Em um seminário feito em outubro para marcar os 10 anos do lançamento do Porto Maravilha, os painéis de debate incluíram “Lutas espaciais e antirraciais na Pequena África” e “Estigmatização territorial e as políticas de repovoamento da Região Central do Rio”. Tais análises ainda não exerceram influência aparente sobre os tomadores de decisões que influenciam a região.
O desenvolvimento da Região Portuária tem causado gentrificação. Um fluxo de negócios foi atraído para a área pelo preço barato dos imóveis e pelas construções históricas espaçosas, ideais para serem reformadas e transformadas em espaços de trabalho modernos—o YouTube abriu até um escritório em um armazém no cais da Gamboa. Em outubro, Crivella lançou o programa de inovação labGov.Rio em Santo Cristo. Com um custo de R$2,5 milhões para a prefeitura do Rio, o espaço terá capacidade para até 144 start-ups. Enquanto tais incentivos são bem-vindos para a economia do Rio, eles também sinalizam um golpe contra a população de baixa renda da região, que compõe a maioria, por levarem a um aumento no valor da terra e das propriedades.

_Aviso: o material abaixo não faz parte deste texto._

-- pv_equiv track=rewrite | github.com/daalgi/algorithms | strings/most_common_word.py | one_pass
-- ===== SOURCE A (Python) =====
-- from typing import List
--
-- def one_pass(paragraph: str, banned: List[str]) -> str:
--     # Time complexity: O(m+n)
--     # Space complexity: O(m)
--
--     banned = set(banned)
--     signs = set([" ", "!", "?", "'", ",", ";", ":", "."])
--     i, n = 0, len(paragraph)
--     curr = []
--     count = {}
--     max_freq, most_common = 0, ""
--     while i < n:
--
--         # Skip signs
--         while i < n and paragraph[i] in signs:
--             i += 1
--
--         # Get next word
--         while i < n and paragraph[i] not in signs:
--             curr.append(paragraph[i].lower())
--             i += 1
--
--         if not curr:
--             continue
--
--         word = "".join(curr)
--         curr = []
--
--         # Skip banned words
--         if word in banned:
--             continue
--
--         # Update count
--         count[word] = count.get(word, 0) + 1
--         if count[word] > max_freq:
--             max_freq = count[word]
--             most_common = word
--
--     return most_common
-- ===== SOURCE B (Python) =====
-- from typing import List
--
-- def one_pass(paragraph: str, banned: List[str]) -> str:
--     # Different algorithm: instead of tracking a running max while counting,
--     # (1) normalize via translate (punctuation -> space) + split, (2) count all
--     # words to find the global maximum frequency m, (3) rescan and return the
--     # FIRST word whose running count reaches m (= A's tie-break), early exit.
--     banned_set = set(banned)
--     table = str.maketrans("!?',;:.", " " * 7)
--     words = [w for w in paragraph.lower().translate(table).split(" ")
--              if w and w not in banned_set]
--     counts = {}
--     for w in words:
--         counts[w] = counts.get(w, 0) + 1
--     m = max(counts.values(), default=0)
--     seen = {}
--     for w in words:
--         c = seen.get(w, 0) + 1
--         if c == m:
--             return w
--         seen[w] = c
--     return ""
-- ===== Notes on version B (the rewrite author's own statement) =====
-- stated objective: faster
-- what changed: A does one stateful char-level Python scan interleaving tokenizing, counting and a running max; B uses a different algorithm: translate punctuation to spaces and split the lowered paragraph (C-level str methods), count all words to obtain the global maximum frequency, then rescan the word list returning with early exit the first word whose running count reaches that maximum (which reproduces A's first-to-reach-the-max tie-break).
import Mathlib
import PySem
-- pv_equiv track=rewrite | github.com/user5427/MathAintMathing | T01/math3.py | shiftOccupation
-- ===== SOURCE A (Python) =====
-- def shiftOccupation(seats, watchers):
--     if watchers == []:
--         return []
--
--     lastWatcher = watchers[-1]
--     if lastWatcher >= seats-1:
--         backwardsShift = shiftOccupation(seats, watchers[:-1])
--         if backwardsShift == []:
--             return []
--         backwardsShift.append(0)
--         return backwardsShift
--     else:
--         watchers[-1] += 1
--         return watchers
-- ===== SOURCE B (Python) =====
-- def shiftOccupation(seats, watchers):
--     # Single iterative pass from the least-significant end: pop full positions,
--     # count them as zeros, increment the first position that has room.
--     # Return-value equivalence only: A mutates watchers in place in the
--     # non-overflow case; B never mutates its argument.
--     rest = list(watchers)
--     zeros = 0
--     while rest:
--         w = rest.pop()
--         if w < seats - 1:
--             return rest + [w + 1] + [0] * zeros
--         zeros += 1
--     return []
-- ===== Notes on version B (the rewrite author's own statement) =====
-- stated objective: alternative
-- what changed: Replaces A's recursion (which re-slices the list and re-appends a 0 at every overflow level) with one iterative pop-from-the-end loop that counts overflowed positions and rebuilds the result once.
import Mathlib
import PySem

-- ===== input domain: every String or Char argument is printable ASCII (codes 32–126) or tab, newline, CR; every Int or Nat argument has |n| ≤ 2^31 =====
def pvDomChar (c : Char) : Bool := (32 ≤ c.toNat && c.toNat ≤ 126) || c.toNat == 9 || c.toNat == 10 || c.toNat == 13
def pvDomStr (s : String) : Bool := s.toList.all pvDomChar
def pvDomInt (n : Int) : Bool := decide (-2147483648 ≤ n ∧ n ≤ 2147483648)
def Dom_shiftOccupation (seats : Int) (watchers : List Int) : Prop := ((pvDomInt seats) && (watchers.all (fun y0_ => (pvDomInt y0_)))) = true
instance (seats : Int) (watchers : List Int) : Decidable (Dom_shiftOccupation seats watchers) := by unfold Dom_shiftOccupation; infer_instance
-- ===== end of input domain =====

-- B replaces A's recursion-with-slices by one iterative pop-from-the-end pass (return-value
-- equivalence: A mutates watchers in place in the non-overflow case, B does not).

-- ===== PORT A =====
-- Literal transliteration of A: recursion on watchers[:-1]; `watchers[-1] += 1; return watchers`
-- is rendered by its value watchers.dropLast ++ [lastWatcher + 1].
def shiftOccupation (seats : Int) (watchers : List Int) : List Int :=
  if h : watchers = [] then []
  else
    let lastWatcher := watchers.getLast h
    if lastWatcher ≥ seats - 1 then
      let backwardsShift := shiftOccupation seats watchers.dropLast
      if backwardsShift = [] then []
      else backwardsShift ++ [0]
    else
      watchers.dropLast ++ [lastWatcher + 1]
termination_by watchers.length
decreasing_by
  simp [List.length_dropLast]
  exact List.length_pos_iff.mpr h

-- ===== PORT B =====
-- `while rest: w = rest.pop(); …` as recursion on rest (pop from the end = getLast/dropLast).
def shiftOccupationAltGo (seats : Int) (zeros : Nat) (rest : List Int) : List Int :=
  if h : rest = [] then []
  else
    let w := rest.getLast h
    if w < seats - 1 then rest.dropLast ++ [w + 1] ++ List.replicate zeros 0
    else shiftOccupationAltGo seats (zeros + 1) rest.dropLast
termination_by rest.length
decreasing_by
  simp [List.length_dropLast]
  exact List.length_pos_iff.mpr h

def shiftOccupation_alt (seats : Int) (watchers : List Int) : List Int :=
  shiftOccupationAltGo seats 0 watchers

-- ===== PRECONDITION & SPEC =====
def Spec_shiftOccupation (seats : Int) (watchers : List Int) (out : List Int) : Prop := out = shiftOccupation_alt seats watchers
instance (seats : Int) (watchers : List Int) (out : List Int) : Decidable (Spec_shiftOccupation seats watchers out) := by unfold Spec_shiftOccupation; infer_instance

-- ===== CLAIM (what is proved, stated in full; the proofs are below) =====
def Claim_equal_shiftOccupation : Prop := ∀ (seats : Int) (watchers : List Int), Dom_shiftOccupation seats watchers → Spec_shiftOccupation seats watchers (shiftOccupation seats watchers)

-- ===== LEMMAS AND PROOFS =====

theorem shiftOccupation_concat (seats w : Int) (xs : List Int) :
    shiftOccupation seats (xs ++ [w]) =
      if w ≥ seats - 1 then
        (if shiftOccupation seats xs = [] then [] else shiftOccupation seats xs ++ [0])
      else xs ++ [w + 1] := by
  rw [shiftOccupation.eq_def]
  simp [List.dropLast_concat, List.getLast_concat]

theorem shiftOccupationAltGo_concat (seats w : Int) (zeros : Nat) (xs : List Int) :
    shiftOccupationAltGo seats zeros (xs ++ [w]) =
      if w < seats - 1 then xs ++ [w + 1] ++ List.replicate zeros 0
      else shiftOccupationAltGo seats (zeros + 1) xs := by
  rw [shiftOccupationAltGo.eq_def]
  simp [List.dropLast_concat, List.getLast_concat]

theorem shiftOccupationAltGo_eq (seats : Int) (l : List Int) :
    ∀ zeros : Nat, shiftOccupationAltGo seats zeros l =
      if shiftOccupation seats l = [] then []
      else shiftOccupation seats l ++ List.replicate zeros 0 := by
  induction l using List.reverseRecOn with
  | nil => intro zeros; rw [shiftOccupationAltGo.eq_def, shiftOccupation.eq_def]; simp
  | append_singleton xs w ih =>
    intro zeros
    rw [shiftOccupation_concat, shiftOccupationAltGo_concat]
    by_cases hw : w < seats - 1
    · simp [hw, not_le.mpr hw]
    · rw [if_neg hw, if_pos (not_lt.mp hw), ih]
      by_cases hA : shiftOccupation seats xs = []
      · simp [hA]
      · simp [hA, List.replicate_succ, List.append_assoc]

-- ===== VERDICT (by name: the statement is the Claim_ definition above) =====
theorem shiftOccupation_spec : Claim_equal_shiftOccupation := by
  intro seats watchers _
  unfold Spec_shiftOccupation shiftOccupation_alt
  rw [shiftOccupationAltGo_eq]
  by_cases hA : shiftOccupation seats watchers = [] <;> simp [hA]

Enquanto isso, o futuro da habitação social e acessível na região parece sombrio. Recentemente, em outubro, a Companhia de Desenvolvimento Urbano da Região do Porto do Rio de Janeiro (CDURP) começou a leiloar grandes lotes de terra. Essas terras foram compradas por empresas como a Unimed, que se destaca no ramo dos planos de saúde. Além disso, enquanto o Prefeito Crivella assinou no ano passado um acordo em parceria com o setor de habitação da Caixa Econômica Federal prometendo a construção de 5.000 unidades habitacionais por meio do programa Minha Casa Minha Vida, na última semana Gustavo Canuto, Ministro de Desenvolvimento Regional, anunciou que o programa Minha casa Minha vida será descontinuado em breve.